Using the data beneath, show every line that includes the word "some".

:: Record set

-- pv_equiv track=rewrite | github.com/SegataLab/metaclock | ColSampler.py | consensus_col_builder
-- ===== SOURCE A (Python) =====
-- def check_max_uniq(site_lst):
-- 	"""
-- 	This process could be paralleled
-- 	"""
--
-- 	votes = {'A': 0, 'T': 0, 'G': 0, 'C': 0, '-': 0}
-- 	for s in site_lst:
-- 		votes[s] += 1
-- 	return max(votes, key=votes.get)
--
-- def consensus_col_builder(tuple_of_homo_cols):
-- 	# It calculates consensus column using majority rule
-- 	consensus_col = []
-- 	for taxa in range(len(tuple_of_homo_cols[0])):
-- 		site_lst = []
-- 		for col in range(len(tuple_of_homo_cols)):
-- 			site_lst.append(tuple_of_homo_cols[col][taxa])
-- 		consensus_col.append(check_max_uniq(site_lst))
--
-- 	return ''.join(consensus_col)
-- ===== SOURCE B (Python) =====
-- def consensus_col_builder(tuple_of_homo_cols):
--     # Build the full per-taxon vote table in one column-major streaming pass,
--     # then extract the majority character per taxon.
--     width = len(tuple_of_homo_cols[0])
--     votes = [{'A': 0, 'T': 0, 'G': 0, 'C': 0, '-': 0} for _ in range(width)]
--     for col in tuple_of_homo_cols:
--         for taxa in range(width):
--             votes[taxa][col[taxa]] += 1
--     return ''.join(max(v, key=v.get) for v in votes)
-- ===== Notes on version B (the rewrite author's own statement) =====
-- stated objective: alternative
-- what changed: B replaces A's per-taxon inner scan that rebuilds a site list and a fresh counter for every taxon by one column-major streaming pass that fills a whole per-taxon vote table, followed by a single majority-extraction pass; Pre_ excludes inputs (empty list, columns shorter than the first, characters outside ATGC-) on which A raises IndexError/KeyError.
import Mathlib
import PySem

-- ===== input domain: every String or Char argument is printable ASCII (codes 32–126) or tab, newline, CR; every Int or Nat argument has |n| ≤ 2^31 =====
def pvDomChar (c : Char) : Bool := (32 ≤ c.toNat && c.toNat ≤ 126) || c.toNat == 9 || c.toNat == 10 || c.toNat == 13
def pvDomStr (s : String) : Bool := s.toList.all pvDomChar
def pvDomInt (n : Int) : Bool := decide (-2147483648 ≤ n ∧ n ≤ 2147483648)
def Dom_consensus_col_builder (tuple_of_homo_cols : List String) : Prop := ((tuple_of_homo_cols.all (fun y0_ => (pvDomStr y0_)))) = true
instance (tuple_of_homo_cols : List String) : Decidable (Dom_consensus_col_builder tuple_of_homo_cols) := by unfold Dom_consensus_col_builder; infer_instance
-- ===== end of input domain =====

-- B builds the whole per-taxon vote table in one column-major streaming pass and then
-- extracts the majority per taxon, instead of A's per-taxon rebuild of a site list and
-- a fresh counter; same cost, different decomposition ("alternative").


-- ===== PORT A =====
-- votes[s] += 1 raises KeyError when s is not one of A/T/G/C/-; those inputs are outside
-- Pre_ (the port's Dict.modify is exact on Pre_).
def check_max_uniq (site_lst : List Char) : Char :=
  let votes :=
    site_lst.foldl (fun d s => d.modify s 0 (· + 1))
      (PySem.Dict.ofList [('A', (0 : Int)), ('T', 0), ('G', 0), ('C', 0), ('-', 0)])
  -- max(votes, key=votes.get): first key (in insertion order) with maximal count;
  -- the dict always has keys, so max? is some; .getD 'A' only makes the port total.
  (PySem.List.max? votes.keys (fun k => votes.getD k 0)).getD 'A'

-- tuple_of_homo_cols[0] raises IndexError on the empty list, and
-- tuple_of_homo_cols[col][taxa] raises IndexError on columns shorter than the first:
-- both outside Pre_; the port's .getD fallbacks only make it total.
def consensus_col_builder (tuple_of_homo_cols : List String) : String :=
  String.ofList
    ((PySem.List.pyRange 0 (PySem.Str.len ((PySem.List.pyGet? tuple_of_homo_cols 0).getD ""))).foldl
      (fun acc taxa =>
        acc ++ [check_max_uniq
          ((PySem.List.pyRange 0 (tuple_of_homo_cols.length : Int)).foldl
            (fun sl col =>
              sl ++ [(((PySem.List.pyGet? tuple_of_homo_cols col).bind
                        (fun s => PySem.Str.pyGet? s taxa)).getD ' ')]) [])]) [])

-- ===== PORT B =====
def consensus_col_builder_alt (tuple_of_homo_cols : List String) : String :=
  String.ofList
    ((tuple_of_homo_cols.foldl
        (fun vs col =>
          (PySem.List.pyRange 0 (PySem.Str.len ((PySem.List.pyGet? tuple_of_homo_cols 0).getD ""))).foldl
            (fun vs taxa =>
              vs.modify taxa.toNat
                (fun v => v.modify ((PySem.Str.pyGet? col taxa).getD ' ') 0 (· + 1))) vs)
        (List.replicate (PySem.Str.len ((PySem.List.pyGet? tuple_of_homo_cols 0).getD "")).toNat
          (PySem.Dict.ofList [('A', (0 : Int)), ('T', 0), ('G', 0), ('C', 0), ('-', 0)]))).map
      (fun v => (PySem.List.max? v.keys (fun k => v.getD k 0)).getD 'A'))

-- ===== PRECONDITION & SPEC =====
-- Pre_ is exactly where Python A returns: a nonempty list, every column at least as long
-- as the first, and every character at a scanned position among A/T/G/C/- (otherwise A
-- raises IndexError resp. KeyError).
def Pre_consensus_col_builder (tuple_of_homo_cols : List String) : Prop :=
  (!tuple_of_homo_cols.isEmpty &&
    tuple_of_homo_cols.all (fun s =>
      decide ((tuple_of_homo_cols.headD "").toList.length ≤ s.toList.length) &&
      (s.toList.take (tuple_of_homo_cols.headD "").toList.length).all
        (fun c => c ∈ (['A', 'T', 'G', 'C', '-'] : List Char)))) = true
instance (tuple_of_homo_cols : List String) : Decidable (Pre_consensus_col_builder tuple_of_homo_cols) := by
  unfold Pre_consensus_col_builder; infer_instance

def pvWitness_consensus_col_builder : List String := ["AT-", "GTC"]

def Spec_consensus_col_builder (tuple_of_homo_cols : List String) (out : String) : Prop := out = consensus_col_builder_alt tuple_of_homo_cols
instance (tuple_of_homo_cols : List String) (out : String) : Decidable (Spec_consensus_col_builder tuple_of_homo_cols out) := by unfold Spec_consensus_col_builder; infer_instance

-- ===== CLAIM (what is proved, stated in full; the proofs are below) =====
def Claim_equal_consensus_col_builder : Prop := ∀ (tuple_of_homo_cols : List String), Dom_consensus_col_builder tuple_of_homo_cols → Pre_consensus_col_builder tuple_of_homo_cols → Spec_consensus_col_builder tuple_of_homo_cols (consensus_col_builder tuple_of_homo_cols)

-- ===== LEMMAS AND PROOFS =====

-- the character both ports read at column s, row i (with the shared ' ' totality default)
def pvCharAt (s : String) (i : Nat) : Char := (s.toList[i]?).getD ' '

def pvUpd (c : Char) (d : PySem.Dict Char Int) : PySem.Dict Char Int := d.modify c 0 (· + 1)

def pvDict0 : PySem.Dict Char Int :=
  PySem.Dict.ofList [('A', 0), ('T', 0), ('G', 0), ('C', 0), ('-', 0)]

-- width used by both ports, as a Nat
def pvW (t : List String) : Nat := (((PySem.List.pyGet? t 0).getD "").toList.length)

-- count dict for row i after scanning all columns
def pvRowDict (t : List String) (i : Nat) : PySem.Dict Char Int :=
  t.foldl (fun d col => pvUpd (pvCharAt col i) d) pvDict0

-- A's inner loop builds exactly the row-i characters
theorem pvSite_eq (t : List String) (i : Nat) :
    (PySem.List.pyRange 0 (t.length : Int)).foldl
      (fun sl col =>
        sl ++ [(((PySem.List.pyGet? t col).bind (fun s => PySem.Str.pyGet? s (i : Int))).getD ' ')]) []
    = t.map (fun s => pvCharAt s i) := by
  rw [PySem.List.foldl_append_singleton_eq_map, PySem.List.pyRange_zero_natCast, List.map_map]
  simp only [List.nil_append]
  apply List.ext_getElem?
  intro j
  by_cases hj : j < t.length
  · simp [Function.comp, PySem.List.pyGet?_natCast, hj, pvCharAt]
  · simp [hj]

-- one inner pass of B, viewed pointwise
theorem pvInner_getElem? (w : Nat) (f : Int → PySem.Dict Char Int → PySem.Dict Char Int)
    (vs : List (PySem.Dict Char Int)) (i : Nat) :
    ((PySem.List.pyRange 0 (w : Int)).foldl
        (fun vs taxa => vs.modify taxa.toNat (f taxa)) vs)[i]?
    = if i < w then (vs[i]?).map (f (i : Int)) else vs[i]? := by
  induction w generalizing vs with
  | zero => simp [PySem.List.pyRange]
  | succ n ih =>
    rw [show ((n + 1 : Nat) : Int) = (n : Int) + 1 by push_cast; ring,
      PySem.List.pyRange_one_succ_right (by positivity), List.foldl_append]
    simp only [List.foldl_cons, List.foldl_nil, ih, List.getElem?_modify, Int.toNat_natCast]
    by_cases h1 : i < n
    · simp only [if_pos h1, if_pos (show i < n + 1 by omega)]
      cases vs[i]? <;> simp [show ¬ n = i by omega]
    · by_cases h2 : i = n
      · subst h2
        simp only [if_neg h1, if_pos (show i < i + 1 by omega)]
        cases vs[i]? <;> simp
      · simp only [if_neg h1, if_neg (show ¬ i < n + 1 by omega)]
        cases vs[i]? <;> simp [show ¬ n = i by omega]

-- B's full double loop, viewed pointwise: row i holds the fold of its own characters
theorem pvOuter_getElem? (w : Nat) (cols : List String)
    (vs : List (PySem.Dict Char Int)) (i : Nat) :
    (cols.foldl
        (fun vs col =>
          (PySem.List.pyRange 0 (w : Int)).foldl
            (fun vs taxa =>
              vs.modify taxa.toNat
                (fun v => v.modify ((PySem.Str.pyGet? col taxa).getD ' ') 0 (· + 1))) vs)
        vs)[i]?
    = if i < w then (vs[i]?).map (fun d => cols.foldl (fun d col => pvUpd (pvCharAt col i) d) d)
      else vs[i]? := by
  induction cols generalizing vs with
  | nil => by_cases h : i < w <;> simp [h]
  | cons c cs ih =>
    rw [List.foldl_cons, ih]
    by_cases h : i < w
    · rw [if_pos h, if_pos h,
        pvInner_getElem? w (fun taxa v => v.modify ((PySem.Str.pyGet? c taxa).getD ' ') 0 (· + 1)) vs i,
        if_pos h]
      cases hv : vs[i]? with
      | none => rfl
      | some d => simp [pvUpd, pvCharAt]
    · rw [if_neg h, if_neg h,
        pvInner_getElem? w (fun taxa v => v.modify ((PySem.Str.pyGet? c taxa).getD ' ') 0 (· + 1)) vs i,
        if_neg h]

-- the two ports are in fact equal on every input (Pre_ only marks where Python A returns)
theorem pvPorts_eq (t : List String) :
    consensus_col_builder t = consensus_col_builder_alt t := by
  have hlen : PySem.Str.len ((PySem.List.pyGet? t 0).getD "") = ((pvW t : Nat) : Int) := by
    simp [PySem.Str.len_eq, pvW]
  have hvotes :
      (t.foldl
          (fun vs col =>
            (PySem.List.pyRange 0 ((pvW t : Nat) : Int)).foldl
              (fun vs taxa =>
                vs.modify taxa.toNat
                  (fun v => v.modify ((PySem.Str.pyGet? col taxa).getD ' ') 0 (· + 1))) vs)
          (List.replicate (pvW t)
            (PySem.Dict.ofList [('A', (0 : Int)), ('T', 0), ('G', 0), ('C', 0), ('-', 0)])))
      = (List.range (pvW t)).map (fun i => pvRowDict t i) := by
    apply List.ext_getElem?
    intro i
    rw [pvOuter_getElem? (pvW t) t _ i]
    by_cases h : i < pvW t
    · simp [h, pvRowDict, pvDict0]
    · simp [h]
  unfold consensus_col_builder consensus_col_builder_alt
  rw [hlen, Int.toNat_natCast, hvotes, PySem.List.foldl_append_singleton_eq_map, List.nil_append,
    PySem.List.pyRange_zero_natCast (pvW t), List.map_map, List.map_map]
  congr 1
  apply List.map_congr_left
  intro i _
  simp only [Function.comp]
  rw [pvSite_eq t i]
  unfold check_max_uniq pvRowDict
  simp [List.foldl_map, pvUpd, pvDict0]

-- ===== VERDICT (by name: the statement is the Claim_ definition above) =====
theorem consensus_col_builder_spec : Claim_equal_consensus_col_builder := by
  intro t _ _
  unfold Spec_consensus_col_builder
  exact pvPorts_eq t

::::

*Exercise result*.
  -- the dict always has keys, so max? is some; .getD 'A' only makes the port total.
      | some d => simp [pvUpd, pvCharAt]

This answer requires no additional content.